:: SUPPLIED ENTRIES ::
-- pv_equiv track=rewrite | github.com/AskNowQA/KrantikariQA | datasetPreparation/entity_subgraph.py | filter_predicates
-- ===== SOURCE A (Python) =====
-- def filter_predicates(_predicates, predicate_blacklist,_use_blacklist=True, _only_dbo=False, _qald=False):
--     """
--         Function used to filter out predicates based on some logic
--             - use a blacklist/whitelist @TODO: Make and plug one in.
--             - only use dbo predicates, even.
--
--     :param _predicates: A list of strings (uri of predicates)
--     :param _use_blacklist: bool
--     :param _only_dbo: bool
--     :param _qald: Dataset specifc stuff as qald allows 'http://purl.org/dc/terms/subject' and 'http://www.w3.org/1999/02/22-rdf-syntax-ns#type' as primary relation.
--     :return: A list of strings (uri)
--
--
--     Note that predicate blacklist for QALD would be different when compared to LC-QuAD
--     """
--
--     if _use_blacklist and not _qald:
--         _predicates = [x for x in _predicates
--                        if x not in predicate_blacklist]
--
--     if _only_dbo and not _qald:
--         _predicates = [x for x in _predicates
--                        if x.startswith('http://dbpedia.org/ontology')
--                        or x.startswith('dbo:')]
--
--     if _qald:
--         if _use_blacklist:
--             _predicates = [x for x in _predicates
--                            if x not in predicate_blacklist]
--         predicates_new = []
--         for x in _predicates:
--             if x.startswith('http://purl.org/dc/terms/subject'):
--                 predicates_new.append(x)
--             if _only_dbo:
--                 if x.startswith('http://dbpedia.org/ontology') or x.startswith('dbo:') or \
--                         x.startswith('http://www.w3.org/1999/02/22-rdf-syntax-ns#type'):
--                     predicates_new.append(x)
--             else:
--                 if not x.startswith('http://purl.org/dc/terms/'):
--                     predicates_new.append(x)
--         _predicates = predicates_new
--
--     # Filter out uniques
--     # _predicates = _predicates
--
--     return _predicates
-- ===== SOURCE B (Python) =====
-- def filter_predicates(_predicates, predicate_blacklist, _use_blacklist=True, _only_dbo=False, _qald=False):
--     """Single pass: one combined per-element keep decision instead of sequential list rewrites."""
--     def keep(x):
--         if _use_blacklist and x in predicate_blacklist:
--             return False
--         if _qald:
--             if x.startswith('http://purl.org/dc/terms/subject'):
--                 return True
--             if _only_dbo:
--                 return (x.startswith('http://dbpedia.org/ontology')
--                         or x.startswith('dbo:')
--                         or x.startswith('http://www.w3.org/1999/02/22-rdf-syntax-ns#type'))
--             return not x.startswith('http://purl.org/dc/terms/')
--         if _only_dbo:
--             return x.startswith('http://dbpedia.org/ontology') or x.startswith('dbo:')
--         return True
--     return [x for x in _predicates if keep(x)]
-- ===== Notes on version B (the rewrite author's own statement) =====
-- stated objective: simpler
-- what changed: Replaces A's up-to-three sequential list rewrites (two filters plus a double-append accumulation loop) by a single traversal with one combined per-element keep predicate.
import Mathlib
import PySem

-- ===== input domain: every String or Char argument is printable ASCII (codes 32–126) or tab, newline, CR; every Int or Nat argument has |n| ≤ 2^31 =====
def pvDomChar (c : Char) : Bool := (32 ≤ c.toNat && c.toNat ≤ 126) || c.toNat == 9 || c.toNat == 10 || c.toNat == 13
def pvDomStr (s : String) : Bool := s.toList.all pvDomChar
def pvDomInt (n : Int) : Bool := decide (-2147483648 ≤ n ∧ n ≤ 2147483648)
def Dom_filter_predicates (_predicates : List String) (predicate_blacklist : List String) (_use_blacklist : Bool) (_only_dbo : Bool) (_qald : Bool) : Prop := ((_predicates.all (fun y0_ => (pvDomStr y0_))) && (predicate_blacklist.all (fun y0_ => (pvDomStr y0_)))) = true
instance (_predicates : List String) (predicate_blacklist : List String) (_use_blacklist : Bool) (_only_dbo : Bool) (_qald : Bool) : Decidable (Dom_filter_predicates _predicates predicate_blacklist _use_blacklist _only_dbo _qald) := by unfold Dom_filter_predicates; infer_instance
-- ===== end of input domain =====

-- B merges A's sequential list rewrites into one pass with a single per-element keep predicate (objective: simpler; same return value).

-- ===== PORT A =====
-- literal transliteration of A: up to two sequential filters, then for qald an
-- optional blacklist filter and an append-accumulating loop over the elements.
def filter_predicates (_predicates : List String) (predicate_blacklist : List String) (_use_blacklist : Bool) (_only_dbo : Bool) (_qald : Bool) : List String :=
  let ps1 := if _use_blacklist && !_qald then
      _predicates.filter (fun x => !(predicate_blacklist.contains x))
    else _predicates
  let ps2 := if _only_dbo && !_qald then
      ps1.filter (fun x => PySem.Str.startswith x "http://dbpedia.org/ontology" || PySem.Str.startswith x "dbo:")
    else ps1
  if _qald then
    let ps3 := if _use_blacklist then
        ps2.filter (fun x => !(predicate_blacklist.contains x))
      else ps2
    ps3.foldl (fun predicates_new x =>
      let predicates_new :=
        if PySem.Str.startswith x "http://purl.org/dc/terms/subject" then predicates_new ++ [x]
        else predicates_new
      if _only_dbo then
        if PySem.Str.startswith x "http://dbpedia.org/ontology" || PySem.Str.startswith x "dbo:" ||
           PySem.Str.startswith x "http://www.w3.org/1999/02/22-rdf-syntax-ns#type" then
          predicates_new ++ [x]
        else predicates_new
      else
        if !(PySem.Str.startswith x "http://purl.org/dc/terms/") then predicates_new ++ [x]
        else predicates_new) []
  else ps2

-- ===== PORT B =====
-- B's combined per-element decision (the `keep` closure in Source B).
def keep_pred (predicate_blacklist : List String) (_use_blacklist : Bool) (_only_dbo : Bool) (_qald : Bool) (x : String) : Bool :=
  if _use_blacklist && predicate_blacklist.contains x then false
  else if _qald then
    if PySem.Str.startswith x "http://purl.org/dc/terms/subject" then true
    else if _only_dbo then
      PySem.Str.startswith x "http://dbpedia.org/ontology" || PySem.Str.startswith x "dbo:" ||
      PySem.Str.startswith x "http://www.w3.org/1999/02/22-rdf-syntax-ns#type"
    else !(PySem.Str.startswith x "http://purl.org/dc/terms/")
  else if _only_dbo then
    PySem.Str.startswith x "http://dbpedia.org/ontology" || PySem.Str.startswith x "dbo:"
  else true

def filter_predicates_alt (_predicates : List String) (predicate_blacklist : List String) (_use_blacklist : Bool) (_only_dbo : Bool) (_qald : Bool) : List String :=
  _predicates.filter (keep_pred predicate_blacklist _use_blacklist _only_dbo _qald)

-- ===== PRECONDITION & SPEC =====
def Spec_filter_predicates (_predicates : List String) (predicate_blacklist : List String) (_use_blacklist : Bool) (_only_dbo : Bool) (_qald : Bool) (out : List String) : Prop := out = filter_predicates_alt _predicates predicate_blacklist _use_blacklist _only_dbo _qald
instance (_predicates : List String) (predicate_blacklist : List String) (_use_blacklist : Bool) (_only_dbo : Bool) (_qald : Bool) (out : List String) : Decidable (Spec_filter_predicates _predicates predicate_blacklist _use_blacklist _only_dbo _qald out) := by unfold Spec_filter_predicates; infer_instance

-- ===== CLAIM (what is proved, stated in full; the proofs are below) =====
def Claim_equal_filter_predicates : Prop := ∀ (_predicates : List String) (predicate_blacklist : List String) (_use_blacklist : Bool) (_only_dbo : Bool) (_qald : Bool), Dom_filter_predicates _predicates predicate_blacklist _use_blacklist _only_dbo _qald → Spec_filter_predicates _predicates predicate_blacklist _use_blacklist _only_dbo _qald (filter_predicates _predicates predicate_blacklist _use_blacklist _only_dbo _qald)

-- ===== LEMMAS AND PROOFS =====

-- two string prefixes of the same string are comparable; used for mutual exclusivity
lemma startswith_not_both (p q x : String)
    (hpq : ¬ (p.toList <+: q.toList)) (hqp : ¬ (q.toList <+: p.toList)) :
    ¬ (PySem.Str.startswith x p = true ∧ PySem.Str.startswith x q = true) := by
  rintro ⟨h1, h2⟩
  rw [PySem.Str.startswith_eq, PySem.Chars.startswith_iff] at h1 h2
  rcases List.prefix_or_prefix_of_prefix h1 h2 with h | h
  · exact hpq h
  · exact hqp h

-- in the qald loop the two possible appends of one element never both fire
lemma excl_dbo (x : String) :
    ¬ (PySem.Str.startswith x "http://purl.org/dc/terms/subject" = true ∧
       (PySem.Str.startswith x "http://dbpedia.org/ontology" || PySem.Str.startswith x "dbo:" ||
        PySem.Str.startswith x "http://www.w3.org/1999/02/22-rdf-syntax-ns#type") = true) := by
  rintro ⟨h1, h2⟩
  rcases Bool.or_eq_true_iff.mp h2 with h | h
  · rcases Bool.or_eq_true_iff.mp h with h | h
    · exact startswith_not_both _ _ x (by decide) (by decide) ⟨h1, h⟩
    · exact startswith_not_both _ _ x (by decide) (by decide) ⟨h1, h⟩
  · exact startswith_not_both _ _ x (by decide) (by decide) ⟨h1, h⟩

lemma excl_ndbo (x : String) :
    ¬ (PySem.Str.startswith x "http://purl.org/dc/terms/subject" = true ∧
       (!(PySem.Str.startswith x "http://purl.org/dc/terms/")) = true) := by
  rintro ⟨h1, h2⟩
  have hp : "http://purl.org/dc/terms/subject".toList <+: x.toList := by
    rw [PySem.Str.startswith_eq, PySem.Chars.startswith_iff] at h1; exact h1
  have hq : "http://purl.org/dc/terms/".toList <+: x.toList :=
    List.IsPrefix.trans (by decide) hp
  have hsw : PySem.Str.startswith x "http://purl.org/dc/terms/" = true := by
    rw [PySem.Str.startswith_eq, PySem.Chars.startswith_iff]; exact hq
  rw [hsw] at h2; simp at h2

-- the append-accumulating loop with two mutually exclusive append conditions is a filter
lemma foldl_two_append (c1 c2 : String → Bool)
    (hx : ∀ x, ¬ (c1 x = true ∧ c2 x = true)) :
    ∀ (l acc : List String),
      l.foldl (fun a x =>
        let a := if c1 x then a ++ [x] else a
        if c2 x then a ++ [x] else a) acc
      = acc ++ l.filter (fun x => c1 x || c2 x) := by
  intro l
  induction l with
  | nil => simp
  | cons y t ih =>
    intro acc
    have h := hx y
    cases h1 : c1 y <;> cases h2 : c2 y <;>
      simp [List.foldl_cons, h1, h2, ih] <;>
      first
        | rfl
        | (exact absurd ⟨h1, h2⟩ h)

theorem filter_predicates_eq (_predicates : List String) (predicate_blacklist : List String)
    (_use_blacklist : Bool) (_only_dbo : Bool) (_qald : Bool) :
    filter_predicates _predicates predicate_blacklist _use_blacklist _only_dbo _qald
      = filter_predicates_alt _predicates predicate_blacklist _use_blacklist _only_dbo _qald := by
  cases _qald with
  | true =>
    cases _only_dbo with
    | true =>
      cases _use_blacklist with
      | true =>
        show (_predicates.filter (fun x => !(predicate_blacklist.contains x))).foldl
            (fun predicates_new x =>
              let predicates_new :=
                if PySem.Str.startswith x "http://purl.org/dc/terms/subject" then predicates_new ++ [x]
                else predicates_new
              if PySem.Str.startswith x "http://dbpedia.org/ontology" || PySem.Str.startswith x "dbo:" ||
                 PySem.Str.startswith x "http://www.w3.org/1999/02/22-rdf-syntax-ns#type" then
                predicates_new ++ [x]
              else predicates_new) []
          = _predicates.filter (keep_pred predicate_blacklist true true true)
        rw [foldl_two_append _ _ excl_dbo, List.nil_append, List.filter_filter]
        exact List.filter_congr (fun x _ => by by_cases hb : x ∈ predicate_blacklist <;> simp [keep_pred, hb])
      | false =>
        show _predicates.foldl
            (fun predicates_new x =>
              let predicates_new :=
                if PySem.Str.startswith x "http://purl.org/dc/terms/subject" then predicates_new ++ [x]
                else predicates_new
              if PySem.Str.startswith x "http://dbpedia.org/ontology" || PySem.Str.startswith x "dbo:" ||
                 PySem.Str.startswith x "http://www.w3.org/1999/02/22-rdf-syntax-ns#type" then
                predicates_new ++ [x]
              else predicates_new) []
          = _predicates.filter (keep_pred predicate_blacklist false true true)
        rw [foldl_two_append _ _ excl_dbo, List.nil_append]
        exact List.filter_congr (fun x _ => by simp [keep_pred])
    | false =>
      cases _use_blacklist with
      | true =>
        show (_predicates.filter (fun x => !(predicate_blacklist.contains x))).foldl
            (fun predicates_new x =>
              let predicates_new :=
                if PySem.Str.startswith x "http://purl.org/dc/terms/subject" then predicates_new ++ [x]
                else predicates_new
              if !(PySem.Str.startswith x "http://purl.org/dc/terms/") then predicates_new ++ [x]
              else predicates_new) []
          = _predicates.filter (keep_pred predicate_blacklist true false true)
        rw [foldl_two_append _ _ excl_ndbo, List.nil_append, List.filter_filter]
        exact List.filter_congr (fun x _ => by by_cases hb : x ∈ predicate_blacklist <;> simp [keep_pred, hb])
      | false =>
        show _predicates.foldl
            (fun predicates_new x =>
              let predicates_new :=
                if PySem.Str.startswith x "http://purl.org/dc/terms/subject" then predicates_new ++ [x]
                else predicates_new
              if !(PySem.Str.startswith x "http://purl.org/dc/terms/") then predicates_new ++ [x]
              else predicates_new) []
          = _predicates.filter (keep_pred predicate_blacklist false false true)
        rw [foldl_two_append _ _ excl_ndbo, List.nil_append]
        exact List.filter_congr (fun x _ => by simp [keep_pred])
  | false =>
    cases _use_blacklist with
    | true =>
      cases _only_dbo with
      | true =>
        show (_predicates.filter (fun x => !(predicate_blacklist.contains x))).filter
            (fun x => PySem.Str.startswith x "http://dbpedia.org/ontology" || PySem.Str.startswith x "dbo:")
          = _predicates.filter (keep_pred predicate_blacklist true true false)
        rw [List.filter_filter]
        exact List.filter_congr (fun x _ => by by_cases hb : x ∈ predicate_blacklist <;> simp [keep_pred, hb])
      | false =>
        show _predicates.filter (fun x => !(predicate_blacklist.contains x))
          = _predicates.filter (keep_pred predicate_blacklist true false false)
        exact List.filter_congr (fun x _ => by by_cases hb : x ∈ predicate_blacklist <;> simp [keep_pred, hb])
    | false =>
      cases _only_dbo with
      | true =>
        show _predicates.filter
            (fun x => PySem.Str.startswith x "http://dbpedia.org/ontology" || PySem.Str.startswith x "dbo:")
          = _predicates.filter (keep_pred predicate_blacklist false true false)
        exact List.filter_congr (fun x _ => by simp [keep_pred])
      | false =>
        show _predicates = _predicates.filter (keep_pred predicate_blacklist false false false)
        exact (List.filter_eq_self.mpr (fun x _ => by simp [keep_pred])).symm

-- ===== VERDICT (by name: the statement is the Claim_ definition above) =====
theorem filter_predicates_spec : Claim_equal_filter_predicates := by
  intro ps bl ub od q _
  unfold Spec_filter_predicates
  exact filter_predicates_eq ps bl ub od q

:: YOUR INSTRUCTIONS ::
Within the material above, find every line containing the word "pvDomStr" and copy it.

:: TASK SOLUTION ::
def pvDomStr (s : String) : Bool := s.toList.all pvDomChar
def Dom_filter_predicates (_predicates : List String) (predicate_blacklist : List String) (_use_blacklist : Bool) (_only_dbo : Bool) (_qald : Bool) : Prop := ((_predicates.all (fun y0_ => (pvDomStr y0_))) && (predicate_blacklist.all (fun y0_ => (pvDomStr y0_)))) = true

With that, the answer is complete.